Question

I have this list:

row = [1, 1, 1, 1, 1, 1, 0, 0, 0, 0, 0, 0, 0, 0, 0, 0, 0, 0, 0, 0]

I need to then shuffle or randomize the list:

shuffle(row)

And then I need to go through and find any adjacent 1's and move them so that they are separated by at least one 0. For example I need the result to look like this:

row = [0, 0, 1, 0, 1, 0, 0, 0, 1, 0, 0, 1, 0, 0, 0, 1, 0, 1, 0, 0]

I am not sure of what the most efficient way to go about searching for adjacent 1's and then moving them so that they aren't adjacent is... I will also being doing this repeatedly to come up with multiple combinations of this row.

Originally when the list was shorter I did it this way:

row = [1, 1, 1, 0, 0, 0, 0, 0, 0, 0]
rowlist = set(list(permutations(row)))
rowschemes = [(0, 0) + x for x in rowlist if '1, 1' not in str(x)]

But now that my row is 20 elements long this takes forever to come up with all the possible permutations.

Is there an efficient way to go about this?

Was it helpful?

Solution 2

Why not go directly for what you want? Something like:

row = ["0","0","0","0","0","0","0","0","0","01","01","01","01","01","01"]
random.shuffle(row)
print (map(int, list("".join(row)[1:])))

OTHER TIPS

I had a moderately clever partition-based approach in mind, but since you said there are always 20 numbers and 6 1s, and 6 is a pretty small number, you can construct all the possible locations (38760) and toss the ones which are invalid. Then you can uniformly draw from those, and build the resulting row:

import random
from itertools import combinations

def is_valid(locs):
    return all(y-x >= 2 for x,y in zip(locs, locs[1:]))

def fill_from(size, locs):
    locs = set(locs)
    return [int(i in locs) for i in range(size)]

and then

>>> size = 20
>>> num_on = 6
>>> on_locs = list(filter(is_valid, combinations(range(size), num_on)))
>>> len(on_locs)
5005
>>> fill_from(size, random.choice(on_locs))
[0, 1, 0, 1, 0, 1, 0, 0, 0, 0, 0, 0, 0, 1, 0, 0, 1, 0, 0, 1]
>>> fill_from(size, random.choice(on_locs))
[0, 1, 0, 0, 0, 1, 0, 1, 0, 1, 0, 0, 0, 0, 0, 0, 1, 0, 0, 1]
>>> fill_from(size, random.choice(on_locs))
[1, 0, 0, 1, 0, 1, 0, 0, 0, 0, 0, 1, 0, 1, 0, 0, 0, 0, 0, 1]

Since the number of 1's is fixed in a row and you don't want any 1's to be adjacent, let m be the number of 1's and let k be the number of 0's of the row.
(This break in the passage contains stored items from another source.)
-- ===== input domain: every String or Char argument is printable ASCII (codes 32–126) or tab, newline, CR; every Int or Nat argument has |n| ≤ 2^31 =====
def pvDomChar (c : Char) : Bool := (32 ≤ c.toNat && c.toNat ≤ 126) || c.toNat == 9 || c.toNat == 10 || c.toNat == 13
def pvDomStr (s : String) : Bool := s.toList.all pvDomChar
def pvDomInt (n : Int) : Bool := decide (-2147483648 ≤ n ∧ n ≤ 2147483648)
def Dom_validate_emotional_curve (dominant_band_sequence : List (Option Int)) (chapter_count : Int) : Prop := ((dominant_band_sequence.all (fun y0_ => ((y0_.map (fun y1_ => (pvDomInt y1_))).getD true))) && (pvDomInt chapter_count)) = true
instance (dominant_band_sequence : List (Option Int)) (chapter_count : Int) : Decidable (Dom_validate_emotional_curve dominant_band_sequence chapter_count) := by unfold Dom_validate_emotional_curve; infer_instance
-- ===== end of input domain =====

-- B replaces A's incremental run-counter loop (Rule 2) by a run-length encoding of the
-- sequence followed by a max over the lengths of non-None runs (objective: alternative).

-- ===== PORT A =====
def validate_emotional_curve (dominant_band_sequence : List (Option Int)) (chapter_count : Int) : List String :=
  let errors : List String := []
  if chapter_count < 6 then errors else
  let bands_in_sequence : List Int := dominant_band_sequence.filterMap (fun b => b)
  let distinct_bands := PySem.Set.ofList bands_in_sequence
  let errors :=
    if (distinct_bands.length : Int) < 3 then
      errors ++ ["Emotional curve invalid: only " ++ PySem.Int.toStr (distinct_bands.length : Int) ++
        " distinct BAND values found (minimum 3 required for books >= 6 chapters)."]
    else errors
  let st : Int × Int :=
    (PySem.List.pyRange 1 (dominant_band_sequence.length : Int) 1).foldl
      (fun (st : Int × Int) i =>
        let curr := PySem.List.pyGetD dominant_band_sequence i none
        let prev := PySem.List.pyGetD dominant_band_sequence (i - 1) none
        if curr ≠ none ∧ prev ≠ none ∧ curr = prev then
          (max st.1 (st.2 + 1), st.2 + 1)
        else (st.1, 1))
      (1, 1)
  let max_run := st.1
  let errors :=
    if max_run > 3 then
      errors ++ ["Emotional curve invalid: " ++ PySem.Int.toStr max_run ++
        " consecutive chapters with same BAND detected (maximum allowed is 3)."]
    else errors
  errors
Then you want to place the m 1's in (k+1) locations randomly so that there is at most one 1 in each location. This amounts to choosing a random subset of size ((k+1) choose m) from the set (1,2,...,k+1). This is easy to do. Given the random choice of subset, you can construct your random arrangement of 0's and 1's so that no two 1's are adjacent. The random choice algorithm takes O(m) time.

Place the 6 1's and 5 of the 0's in a list giving

row = [1,0,1,0,1,0,1,0,1,0,1]

Then insert the remaining 0's one by one at random positions in the (growing) list.